=== What this task involves ===
Find the line with "lemma sq_eq (m" and the line with "norm_num [Nat.factorial]" in the entries below; output exactly those two lines, every line between them, and no others.

Stored items:
=== Section Start ===

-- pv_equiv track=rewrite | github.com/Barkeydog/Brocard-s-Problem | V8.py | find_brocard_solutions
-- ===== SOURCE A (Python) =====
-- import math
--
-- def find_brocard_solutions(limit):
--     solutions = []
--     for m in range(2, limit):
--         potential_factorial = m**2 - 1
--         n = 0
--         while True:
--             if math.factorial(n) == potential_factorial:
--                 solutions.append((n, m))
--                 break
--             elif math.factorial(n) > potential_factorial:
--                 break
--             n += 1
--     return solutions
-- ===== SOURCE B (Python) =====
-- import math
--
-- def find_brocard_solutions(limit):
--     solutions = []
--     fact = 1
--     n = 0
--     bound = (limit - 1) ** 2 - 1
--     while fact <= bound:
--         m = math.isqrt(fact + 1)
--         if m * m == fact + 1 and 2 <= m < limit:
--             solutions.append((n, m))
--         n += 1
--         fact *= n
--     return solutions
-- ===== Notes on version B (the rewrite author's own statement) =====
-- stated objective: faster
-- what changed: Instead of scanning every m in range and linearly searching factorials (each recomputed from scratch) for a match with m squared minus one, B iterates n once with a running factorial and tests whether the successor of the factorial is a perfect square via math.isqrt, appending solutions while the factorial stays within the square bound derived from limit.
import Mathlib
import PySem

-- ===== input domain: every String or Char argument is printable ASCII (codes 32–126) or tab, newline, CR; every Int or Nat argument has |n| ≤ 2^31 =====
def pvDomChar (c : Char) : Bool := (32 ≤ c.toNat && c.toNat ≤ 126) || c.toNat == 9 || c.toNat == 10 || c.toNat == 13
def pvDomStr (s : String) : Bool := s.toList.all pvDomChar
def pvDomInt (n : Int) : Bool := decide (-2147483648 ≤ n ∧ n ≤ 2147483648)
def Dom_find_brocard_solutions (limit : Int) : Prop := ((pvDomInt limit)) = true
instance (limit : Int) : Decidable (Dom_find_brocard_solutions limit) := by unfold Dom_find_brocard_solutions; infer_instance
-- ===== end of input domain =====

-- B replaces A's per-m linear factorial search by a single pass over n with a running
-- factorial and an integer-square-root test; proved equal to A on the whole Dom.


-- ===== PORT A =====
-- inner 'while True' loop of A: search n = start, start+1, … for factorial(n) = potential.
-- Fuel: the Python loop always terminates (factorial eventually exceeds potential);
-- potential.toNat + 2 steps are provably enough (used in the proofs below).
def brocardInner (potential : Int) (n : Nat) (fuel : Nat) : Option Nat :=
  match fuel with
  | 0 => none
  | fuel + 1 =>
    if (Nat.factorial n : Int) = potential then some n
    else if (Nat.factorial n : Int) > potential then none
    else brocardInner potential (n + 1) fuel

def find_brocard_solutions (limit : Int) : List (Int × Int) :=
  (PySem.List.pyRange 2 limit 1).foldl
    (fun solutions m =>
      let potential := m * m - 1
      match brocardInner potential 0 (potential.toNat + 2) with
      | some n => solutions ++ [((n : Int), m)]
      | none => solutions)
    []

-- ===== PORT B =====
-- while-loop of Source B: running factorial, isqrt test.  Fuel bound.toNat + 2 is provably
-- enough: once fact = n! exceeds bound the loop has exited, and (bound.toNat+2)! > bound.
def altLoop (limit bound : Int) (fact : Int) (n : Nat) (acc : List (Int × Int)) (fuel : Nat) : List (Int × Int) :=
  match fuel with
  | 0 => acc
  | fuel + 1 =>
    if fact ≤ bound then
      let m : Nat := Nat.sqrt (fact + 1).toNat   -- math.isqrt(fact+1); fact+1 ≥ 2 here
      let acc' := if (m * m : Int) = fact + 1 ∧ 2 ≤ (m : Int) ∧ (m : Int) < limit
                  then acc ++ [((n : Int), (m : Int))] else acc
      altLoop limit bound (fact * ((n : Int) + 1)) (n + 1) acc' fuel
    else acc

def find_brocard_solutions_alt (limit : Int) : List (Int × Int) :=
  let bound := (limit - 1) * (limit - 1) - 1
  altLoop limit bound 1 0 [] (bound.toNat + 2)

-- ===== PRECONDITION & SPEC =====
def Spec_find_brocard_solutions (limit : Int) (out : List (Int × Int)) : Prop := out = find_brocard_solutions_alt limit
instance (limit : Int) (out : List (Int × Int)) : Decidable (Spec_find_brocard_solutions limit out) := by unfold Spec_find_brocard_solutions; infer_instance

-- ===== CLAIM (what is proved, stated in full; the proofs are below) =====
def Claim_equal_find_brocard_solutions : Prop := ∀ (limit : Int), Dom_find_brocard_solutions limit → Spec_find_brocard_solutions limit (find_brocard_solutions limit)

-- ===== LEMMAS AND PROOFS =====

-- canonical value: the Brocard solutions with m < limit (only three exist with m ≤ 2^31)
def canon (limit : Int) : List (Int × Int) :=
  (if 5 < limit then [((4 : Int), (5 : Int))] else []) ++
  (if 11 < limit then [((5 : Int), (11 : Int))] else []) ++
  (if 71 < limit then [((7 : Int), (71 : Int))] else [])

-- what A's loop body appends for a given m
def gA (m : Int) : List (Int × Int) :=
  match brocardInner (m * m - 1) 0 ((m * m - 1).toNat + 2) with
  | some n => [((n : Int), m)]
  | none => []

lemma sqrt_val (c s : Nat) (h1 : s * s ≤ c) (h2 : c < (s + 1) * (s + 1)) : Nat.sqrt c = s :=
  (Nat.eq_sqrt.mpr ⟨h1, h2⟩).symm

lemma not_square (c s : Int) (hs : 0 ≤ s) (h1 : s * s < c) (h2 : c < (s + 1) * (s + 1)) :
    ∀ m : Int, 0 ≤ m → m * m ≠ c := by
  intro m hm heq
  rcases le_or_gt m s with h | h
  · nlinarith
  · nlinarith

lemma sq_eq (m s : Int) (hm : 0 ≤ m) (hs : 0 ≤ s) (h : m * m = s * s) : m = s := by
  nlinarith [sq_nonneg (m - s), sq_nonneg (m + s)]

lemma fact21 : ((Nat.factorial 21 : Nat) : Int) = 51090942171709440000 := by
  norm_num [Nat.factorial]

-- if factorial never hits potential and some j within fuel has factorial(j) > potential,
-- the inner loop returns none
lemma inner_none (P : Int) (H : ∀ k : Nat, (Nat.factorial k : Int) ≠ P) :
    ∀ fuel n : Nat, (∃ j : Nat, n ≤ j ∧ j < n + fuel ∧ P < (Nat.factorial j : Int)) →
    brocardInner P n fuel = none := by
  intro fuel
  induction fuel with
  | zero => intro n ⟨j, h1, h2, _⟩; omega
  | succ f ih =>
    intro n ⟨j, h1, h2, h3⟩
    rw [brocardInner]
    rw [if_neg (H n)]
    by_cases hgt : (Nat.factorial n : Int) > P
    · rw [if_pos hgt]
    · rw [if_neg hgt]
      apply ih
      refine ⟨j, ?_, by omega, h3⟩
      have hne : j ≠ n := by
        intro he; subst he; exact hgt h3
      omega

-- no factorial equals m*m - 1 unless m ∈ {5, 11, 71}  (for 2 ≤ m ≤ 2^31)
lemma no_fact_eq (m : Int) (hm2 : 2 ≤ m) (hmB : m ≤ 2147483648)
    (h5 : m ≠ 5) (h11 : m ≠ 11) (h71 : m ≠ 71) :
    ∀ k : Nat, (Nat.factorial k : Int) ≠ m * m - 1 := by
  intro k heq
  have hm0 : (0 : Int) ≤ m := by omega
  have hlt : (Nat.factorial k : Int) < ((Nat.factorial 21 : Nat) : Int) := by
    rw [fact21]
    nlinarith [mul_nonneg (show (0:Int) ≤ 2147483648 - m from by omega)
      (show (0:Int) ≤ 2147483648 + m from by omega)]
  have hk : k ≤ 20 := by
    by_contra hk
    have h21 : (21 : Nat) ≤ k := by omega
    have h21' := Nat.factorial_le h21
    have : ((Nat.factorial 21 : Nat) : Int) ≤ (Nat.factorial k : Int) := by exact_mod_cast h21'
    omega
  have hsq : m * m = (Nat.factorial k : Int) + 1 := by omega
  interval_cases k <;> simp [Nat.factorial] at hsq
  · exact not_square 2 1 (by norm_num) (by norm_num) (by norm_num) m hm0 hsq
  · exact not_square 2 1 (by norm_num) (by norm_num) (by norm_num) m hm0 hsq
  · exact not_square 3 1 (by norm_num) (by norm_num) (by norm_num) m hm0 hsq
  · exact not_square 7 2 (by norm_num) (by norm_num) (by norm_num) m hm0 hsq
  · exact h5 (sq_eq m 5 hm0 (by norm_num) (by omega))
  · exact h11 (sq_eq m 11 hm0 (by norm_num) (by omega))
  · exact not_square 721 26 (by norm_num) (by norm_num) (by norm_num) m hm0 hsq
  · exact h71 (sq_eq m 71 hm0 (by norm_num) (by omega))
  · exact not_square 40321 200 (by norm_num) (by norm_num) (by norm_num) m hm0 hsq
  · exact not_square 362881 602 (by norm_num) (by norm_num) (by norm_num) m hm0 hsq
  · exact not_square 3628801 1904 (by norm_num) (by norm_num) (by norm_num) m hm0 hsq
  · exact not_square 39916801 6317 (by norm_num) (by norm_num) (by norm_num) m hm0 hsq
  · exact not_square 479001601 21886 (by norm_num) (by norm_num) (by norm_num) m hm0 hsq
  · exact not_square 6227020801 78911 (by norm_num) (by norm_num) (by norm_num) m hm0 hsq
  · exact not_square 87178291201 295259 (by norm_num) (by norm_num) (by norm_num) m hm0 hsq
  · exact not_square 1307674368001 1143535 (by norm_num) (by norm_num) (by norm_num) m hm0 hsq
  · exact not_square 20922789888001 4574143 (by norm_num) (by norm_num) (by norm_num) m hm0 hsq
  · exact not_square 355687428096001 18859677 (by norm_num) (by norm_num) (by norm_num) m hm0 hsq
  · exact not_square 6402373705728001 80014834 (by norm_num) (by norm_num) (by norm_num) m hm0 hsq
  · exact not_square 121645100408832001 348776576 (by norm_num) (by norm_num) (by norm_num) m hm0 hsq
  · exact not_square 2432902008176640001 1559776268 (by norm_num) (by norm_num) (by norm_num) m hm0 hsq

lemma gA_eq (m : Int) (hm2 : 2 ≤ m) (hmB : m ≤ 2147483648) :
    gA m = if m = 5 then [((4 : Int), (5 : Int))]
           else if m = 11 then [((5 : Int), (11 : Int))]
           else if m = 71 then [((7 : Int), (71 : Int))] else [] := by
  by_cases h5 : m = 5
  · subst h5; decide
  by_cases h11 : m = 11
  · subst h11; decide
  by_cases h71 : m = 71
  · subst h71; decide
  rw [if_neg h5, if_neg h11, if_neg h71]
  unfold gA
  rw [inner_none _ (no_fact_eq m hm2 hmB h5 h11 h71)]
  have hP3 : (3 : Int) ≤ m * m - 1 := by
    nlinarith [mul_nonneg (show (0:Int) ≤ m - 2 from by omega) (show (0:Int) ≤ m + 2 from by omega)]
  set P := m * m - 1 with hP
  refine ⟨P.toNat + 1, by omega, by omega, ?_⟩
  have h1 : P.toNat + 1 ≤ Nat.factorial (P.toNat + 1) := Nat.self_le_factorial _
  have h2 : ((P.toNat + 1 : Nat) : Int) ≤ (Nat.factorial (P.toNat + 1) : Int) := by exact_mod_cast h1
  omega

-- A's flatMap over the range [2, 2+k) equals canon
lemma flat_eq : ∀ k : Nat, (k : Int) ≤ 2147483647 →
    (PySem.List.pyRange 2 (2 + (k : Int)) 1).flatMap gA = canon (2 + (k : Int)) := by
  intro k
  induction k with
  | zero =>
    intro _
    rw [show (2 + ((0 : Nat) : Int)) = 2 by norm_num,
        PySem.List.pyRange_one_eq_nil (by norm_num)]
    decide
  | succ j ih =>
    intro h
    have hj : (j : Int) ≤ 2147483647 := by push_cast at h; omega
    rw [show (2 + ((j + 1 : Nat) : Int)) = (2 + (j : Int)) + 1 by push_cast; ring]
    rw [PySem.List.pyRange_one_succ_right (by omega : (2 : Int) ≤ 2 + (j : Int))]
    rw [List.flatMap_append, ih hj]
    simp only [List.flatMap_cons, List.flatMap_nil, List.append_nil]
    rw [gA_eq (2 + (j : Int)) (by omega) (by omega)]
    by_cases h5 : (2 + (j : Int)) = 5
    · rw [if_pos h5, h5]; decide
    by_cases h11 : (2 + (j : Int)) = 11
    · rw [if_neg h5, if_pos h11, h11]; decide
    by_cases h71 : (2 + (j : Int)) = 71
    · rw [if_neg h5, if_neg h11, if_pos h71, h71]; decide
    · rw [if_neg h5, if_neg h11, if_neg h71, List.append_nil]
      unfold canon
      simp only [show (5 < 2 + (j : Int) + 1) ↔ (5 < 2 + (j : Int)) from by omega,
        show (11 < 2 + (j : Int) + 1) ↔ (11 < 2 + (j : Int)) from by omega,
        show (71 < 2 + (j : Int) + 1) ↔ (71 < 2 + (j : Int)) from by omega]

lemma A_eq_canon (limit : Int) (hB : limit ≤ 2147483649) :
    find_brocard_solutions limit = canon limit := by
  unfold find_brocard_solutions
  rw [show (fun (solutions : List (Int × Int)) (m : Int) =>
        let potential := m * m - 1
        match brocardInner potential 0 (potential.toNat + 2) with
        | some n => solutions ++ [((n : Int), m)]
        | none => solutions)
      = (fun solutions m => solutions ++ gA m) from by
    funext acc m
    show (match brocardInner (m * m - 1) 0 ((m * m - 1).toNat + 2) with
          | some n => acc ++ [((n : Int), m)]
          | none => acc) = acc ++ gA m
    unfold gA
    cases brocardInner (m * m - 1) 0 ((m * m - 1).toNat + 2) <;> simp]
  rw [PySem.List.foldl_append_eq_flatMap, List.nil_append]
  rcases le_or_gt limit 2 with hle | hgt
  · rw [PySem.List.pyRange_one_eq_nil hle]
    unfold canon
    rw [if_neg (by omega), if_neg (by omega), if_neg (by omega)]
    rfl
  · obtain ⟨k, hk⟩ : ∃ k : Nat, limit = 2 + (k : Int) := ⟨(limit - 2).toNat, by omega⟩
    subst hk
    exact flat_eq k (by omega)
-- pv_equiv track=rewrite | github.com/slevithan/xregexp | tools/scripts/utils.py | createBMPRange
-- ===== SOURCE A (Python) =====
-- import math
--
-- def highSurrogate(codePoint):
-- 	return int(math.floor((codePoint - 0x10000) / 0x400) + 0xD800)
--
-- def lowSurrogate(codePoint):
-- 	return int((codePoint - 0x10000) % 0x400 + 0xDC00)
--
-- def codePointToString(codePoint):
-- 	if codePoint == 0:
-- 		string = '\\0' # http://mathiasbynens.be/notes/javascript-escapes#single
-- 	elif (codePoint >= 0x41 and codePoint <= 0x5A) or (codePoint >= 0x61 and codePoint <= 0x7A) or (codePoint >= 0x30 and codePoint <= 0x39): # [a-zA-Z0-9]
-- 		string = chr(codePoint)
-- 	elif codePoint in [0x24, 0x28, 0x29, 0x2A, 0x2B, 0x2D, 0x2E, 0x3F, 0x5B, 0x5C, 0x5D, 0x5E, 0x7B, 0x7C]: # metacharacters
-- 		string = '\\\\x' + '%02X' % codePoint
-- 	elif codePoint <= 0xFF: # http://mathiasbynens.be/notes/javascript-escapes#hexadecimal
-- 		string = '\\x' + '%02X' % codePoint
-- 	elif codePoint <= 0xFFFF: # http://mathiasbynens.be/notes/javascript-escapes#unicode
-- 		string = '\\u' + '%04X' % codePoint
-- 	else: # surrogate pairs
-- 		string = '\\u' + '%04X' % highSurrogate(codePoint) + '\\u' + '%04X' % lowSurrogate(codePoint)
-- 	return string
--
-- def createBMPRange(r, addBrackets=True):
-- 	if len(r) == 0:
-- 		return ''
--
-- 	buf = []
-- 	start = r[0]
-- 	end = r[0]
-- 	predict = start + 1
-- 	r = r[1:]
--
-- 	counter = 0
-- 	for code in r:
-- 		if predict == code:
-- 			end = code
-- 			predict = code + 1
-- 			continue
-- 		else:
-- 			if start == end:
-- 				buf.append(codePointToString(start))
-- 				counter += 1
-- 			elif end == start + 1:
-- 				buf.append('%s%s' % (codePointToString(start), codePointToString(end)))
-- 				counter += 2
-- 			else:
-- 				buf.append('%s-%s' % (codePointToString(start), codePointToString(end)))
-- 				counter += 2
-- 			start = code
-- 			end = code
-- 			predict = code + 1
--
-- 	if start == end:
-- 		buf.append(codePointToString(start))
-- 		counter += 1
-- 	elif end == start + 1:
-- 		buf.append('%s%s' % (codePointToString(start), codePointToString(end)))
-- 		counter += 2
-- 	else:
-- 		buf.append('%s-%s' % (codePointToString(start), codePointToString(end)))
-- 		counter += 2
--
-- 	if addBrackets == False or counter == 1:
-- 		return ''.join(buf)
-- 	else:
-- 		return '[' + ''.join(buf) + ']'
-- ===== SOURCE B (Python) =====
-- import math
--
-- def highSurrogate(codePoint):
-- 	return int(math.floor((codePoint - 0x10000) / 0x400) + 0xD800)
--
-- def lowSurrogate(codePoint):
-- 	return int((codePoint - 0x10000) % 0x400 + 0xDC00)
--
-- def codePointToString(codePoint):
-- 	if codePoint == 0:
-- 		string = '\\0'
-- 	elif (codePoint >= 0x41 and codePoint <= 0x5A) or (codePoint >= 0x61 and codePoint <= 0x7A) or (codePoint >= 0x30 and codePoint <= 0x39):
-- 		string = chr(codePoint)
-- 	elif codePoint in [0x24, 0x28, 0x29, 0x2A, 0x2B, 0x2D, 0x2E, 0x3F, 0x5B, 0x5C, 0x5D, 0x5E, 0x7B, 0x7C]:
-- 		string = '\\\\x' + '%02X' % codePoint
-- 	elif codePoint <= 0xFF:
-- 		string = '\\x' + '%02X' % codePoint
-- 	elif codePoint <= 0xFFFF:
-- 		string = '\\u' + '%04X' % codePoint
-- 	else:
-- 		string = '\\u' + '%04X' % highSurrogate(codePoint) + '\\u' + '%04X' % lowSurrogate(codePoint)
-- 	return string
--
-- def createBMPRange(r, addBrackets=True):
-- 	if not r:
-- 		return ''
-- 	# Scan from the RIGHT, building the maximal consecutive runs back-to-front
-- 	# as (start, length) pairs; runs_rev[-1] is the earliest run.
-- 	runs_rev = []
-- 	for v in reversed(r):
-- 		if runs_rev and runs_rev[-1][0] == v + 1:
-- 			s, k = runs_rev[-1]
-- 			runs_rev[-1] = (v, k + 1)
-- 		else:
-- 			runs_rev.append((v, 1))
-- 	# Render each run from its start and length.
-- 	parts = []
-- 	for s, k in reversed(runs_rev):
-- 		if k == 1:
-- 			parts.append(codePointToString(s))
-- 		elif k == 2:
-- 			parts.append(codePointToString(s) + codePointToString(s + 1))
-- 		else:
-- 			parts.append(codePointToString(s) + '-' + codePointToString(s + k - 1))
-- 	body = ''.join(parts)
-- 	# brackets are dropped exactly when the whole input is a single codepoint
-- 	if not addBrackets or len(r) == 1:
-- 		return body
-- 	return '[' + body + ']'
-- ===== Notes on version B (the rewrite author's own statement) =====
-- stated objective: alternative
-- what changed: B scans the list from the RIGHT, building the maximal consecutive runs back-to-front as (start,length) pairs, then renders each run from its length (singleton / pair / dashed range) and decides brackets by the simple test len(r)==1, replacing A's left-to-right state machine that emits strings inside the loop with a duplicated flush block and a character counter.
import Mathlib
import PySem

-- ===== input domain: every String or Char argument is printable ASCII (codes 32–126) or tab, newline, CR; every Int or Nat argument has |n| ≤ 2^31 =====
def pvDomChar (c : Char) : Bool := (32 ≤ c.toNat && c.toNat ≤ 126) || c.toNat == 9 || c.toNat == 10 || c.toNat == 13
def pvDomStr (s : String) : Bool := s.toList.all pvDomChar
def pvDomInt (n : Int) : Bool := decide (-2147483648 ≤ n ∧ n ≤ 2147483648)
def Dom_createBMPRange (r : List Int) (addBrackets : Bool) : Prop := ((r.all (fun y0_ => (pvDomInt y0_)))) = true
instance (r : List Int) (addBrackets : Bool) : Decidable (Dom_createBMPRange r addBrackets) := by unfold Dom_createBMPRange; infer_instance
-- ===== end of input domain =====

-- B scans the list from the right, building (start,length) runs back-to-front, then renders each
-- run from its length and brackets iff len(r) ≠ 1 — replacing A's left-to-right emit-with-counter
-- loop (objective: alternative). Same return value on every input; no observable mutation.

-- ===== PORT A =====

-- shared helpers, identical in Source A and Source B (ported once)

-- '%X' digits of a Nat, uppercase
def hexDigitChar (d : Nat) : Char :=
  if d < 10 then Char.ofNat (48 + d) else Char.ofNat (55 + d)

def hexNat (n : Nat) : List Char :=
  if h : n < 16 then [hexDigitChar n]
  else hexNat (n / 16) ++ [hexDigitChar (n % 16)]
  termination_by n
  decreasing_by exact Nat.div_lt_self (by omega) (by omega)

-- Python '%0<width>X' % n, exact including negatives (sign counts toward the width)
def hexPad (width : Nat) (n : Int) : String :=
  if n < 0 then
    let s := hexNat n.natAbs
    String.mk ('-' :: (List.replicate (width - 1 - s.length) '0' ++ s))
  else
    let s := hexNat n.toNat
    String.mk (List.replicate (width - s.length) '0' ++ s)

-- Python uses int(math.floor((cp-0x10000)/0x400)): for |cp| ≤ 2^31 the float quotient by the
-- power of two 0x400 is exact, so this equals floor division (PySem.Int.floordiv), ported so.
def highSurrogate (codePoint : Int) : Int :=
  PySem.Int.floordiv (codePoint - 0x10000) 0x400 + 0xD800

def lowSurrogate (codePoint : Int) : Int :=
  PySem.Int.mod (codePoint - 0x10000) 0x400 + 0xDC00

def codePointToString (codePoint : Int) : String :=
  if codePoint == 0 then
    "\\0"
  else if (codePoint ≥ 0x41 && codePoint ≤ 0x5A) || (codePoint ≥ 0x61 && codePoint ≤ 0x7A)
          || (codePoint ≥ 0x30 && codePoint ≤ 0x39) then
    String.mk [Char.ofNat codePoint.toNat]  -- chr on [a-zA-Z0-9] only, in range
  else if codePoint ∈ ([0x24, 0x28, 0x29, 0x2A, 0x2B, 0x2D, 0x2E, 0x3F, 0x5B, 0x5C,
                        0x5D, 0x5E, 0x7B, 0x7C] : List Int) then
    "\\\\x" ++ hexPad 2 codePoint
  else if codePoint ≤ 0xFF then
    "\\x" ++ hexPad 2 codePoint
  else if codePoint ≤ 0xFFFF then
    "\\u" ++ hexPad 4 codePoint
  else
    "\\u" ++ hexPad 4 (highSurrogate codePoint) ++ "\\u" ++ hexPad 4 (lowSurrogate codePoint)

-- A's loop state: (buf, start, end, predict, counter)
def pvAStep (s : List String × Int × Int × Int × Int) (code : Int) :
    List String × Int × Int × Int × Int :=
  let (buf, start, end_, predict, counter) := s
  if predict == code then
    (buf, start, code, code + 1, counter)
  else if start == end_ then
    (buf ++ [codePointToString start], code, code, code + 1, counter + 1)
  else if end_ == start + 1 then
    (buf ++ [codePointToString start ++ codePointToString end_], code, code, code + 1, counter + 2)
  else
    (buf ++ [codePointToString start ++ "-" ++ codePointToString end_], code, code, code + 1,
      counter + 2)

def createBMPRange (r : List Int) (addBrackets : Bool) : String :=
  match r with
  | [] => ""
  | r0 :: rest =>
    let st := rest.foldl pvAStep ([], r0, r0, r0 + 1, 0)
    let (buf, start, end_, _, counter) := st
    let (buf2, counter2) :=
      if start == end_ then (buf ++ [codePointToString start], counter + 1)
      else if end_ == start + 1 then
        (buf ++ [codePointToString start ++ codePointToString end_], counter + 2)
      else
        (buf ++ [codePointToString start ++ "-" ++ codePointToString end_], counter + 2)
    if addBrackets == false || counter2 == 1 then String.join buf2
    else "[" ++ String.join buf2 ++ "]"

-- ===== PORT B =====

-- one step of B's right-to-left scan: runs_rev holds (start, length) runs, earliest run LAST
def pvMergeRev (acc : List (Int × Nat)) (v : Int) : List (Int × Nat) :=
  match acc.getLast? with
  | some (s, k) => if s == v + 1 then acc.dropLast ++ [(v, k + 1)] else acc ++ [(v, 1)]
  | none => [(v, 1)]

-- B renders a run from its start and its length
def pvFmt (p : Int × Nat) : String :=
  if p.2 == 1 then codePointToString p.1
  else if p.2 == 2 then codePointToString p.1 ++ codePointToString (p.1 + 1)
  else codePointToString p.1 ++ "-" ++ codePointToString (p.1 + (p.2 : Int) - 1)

=== Section End ===

=== Task solution ===
lemma sq_eq (m s : Int) (hm : 0 ≤ m) (hs : 0 ≤ s) (h : m * m = s * s) : m = s := by
  nlinarith [sq_nonneg (m - s), sq_nonneg (m + s)]

lemma fact21 : ((Nat.factorial 21 : Nat) : Int) = 51090942171709440000 := by
  norm_num [Nat.factorial]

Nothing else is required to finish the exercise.